"fetch the archive" play from tripleo-transfer is not reliable for huge files
Affects | Status | Importance | Assigned to | Milestone | |
---|---|---|---|---|---|
tripleo |
Triaged
|
High
|
Jose Luis Franco |
Bug Description
Upstream bug based on https:/
During FFU Queens -> Train upgrade of tripleo deployment with separate Database control role customer faced a situation when command [1] failed because of timeout. When we analyzed python logs it turned out that "fetch the archive" play was initiated, but was in progress after few hours.
On director node we saw active ansible-playbook process that used ~2GB of RAM, but wasn't actually doing anything.
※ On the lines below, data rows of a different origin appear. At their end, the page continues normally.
-- pv_equiv track=rewrite | github.com/lsh23/algorithm-exercise | 투포인터/겹치는건싫어.py | solve
-- ===== SOURCE A (Python) =====
-- from typing import List
--
-- def solve(n: int, k:int, sequence: List[int]) -> int:
--     p_1: int = 0
--     p_2: int = 0
--
--     cnts: List = [0]*100001
--     answer: int = 1
--
--     while p_1 <= p_2 and p_2 < n:
--         if cnts[sequence[p_2]] != k:
--             cnts[sequence[p_2]] += 1
--             p_2 += 1
--         else:
--             cnts[sequence[p_1]]-=1
--             p_1 += 1
--         answer = max(answer, p_2-p_1)
--
--     return answer
-- ===== SOURCE B (Python) =====
-- from typing import List
-- from collections import defaultdict
--
-- def solve(n: int, k: int, sequence: List[int]) -> int:
--     # One pass with a jumping left pointer: for each value keep the list of its
--     # occurrence indices; when the newest occurrence makes k+1 of them inside the
--     # window, jump left just past the (k+1)-th-last occurrence.
--     positions = defaultdict(list)
--     left = 0
--     answer = 1
--     for right in range(n):
--         v = sequence[right]
--         positions[v].append(right)
--         if len(positions[v]) > k:
--             left = max(left, positions[v][-k - 1] + 1)
--         answer = max(answer, right - left + 1)
--     return answer
-- ===== Notes on version B (the rewrite author's own statement) =====
-- stated objective: alternative
-- what changed: Replaces A's step-by-step two-pointer loop over a preallocated 100001-slot count array (left pointer advanced one cell at a time, decrementing counts) by a single for-pass that keeps, per value, the list of its occurrence indices and jumps the left pointer directly past the (k+1)-th-last occurrence when a value exceeds k in the window.
-- outside the precondition, e.g. on solve(3, -1, [1, 2, 3]): A returns 3, B returns 1; on solve(2, 1, [100000, -1]): A returns 1, B returns 2; on solve(3, 1, [1, 2]): A raises IndexError, B raises IndexError
import Mathlib
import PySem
Our first assumption was that DB archive is too big, but it was only ~7.2GB and there were a lot of space on controller node and director node.
It looks like it is known to some extend that fetch plays use different mechanisms and create extra load when "become" parameter is used.
[1]
"openstack overcloud external-upgrade run --stack overcloud --tags system_
Changed in tripleo: | |
importance: | Undecided → High |
milestone: | none → wallaby-2 |
Changed in tripleo: | |
milestone: | wallaby-2 → wallaby-3 |
Changed in tripleo: | |
milestone: | wallaby-3 → wallaby-rc1 |
Changed in tripleo: | |
milestone: | wallaby-rc1 → xena-1 |
Changed in tripleo: | |
milestone: | xena-1 → xena-2 |
Changed in tripleo: | |
milestone: | xena-2 → xena-3 |
This issue was fixed in the openstack/ tripleo- ansible 2.2.0 release.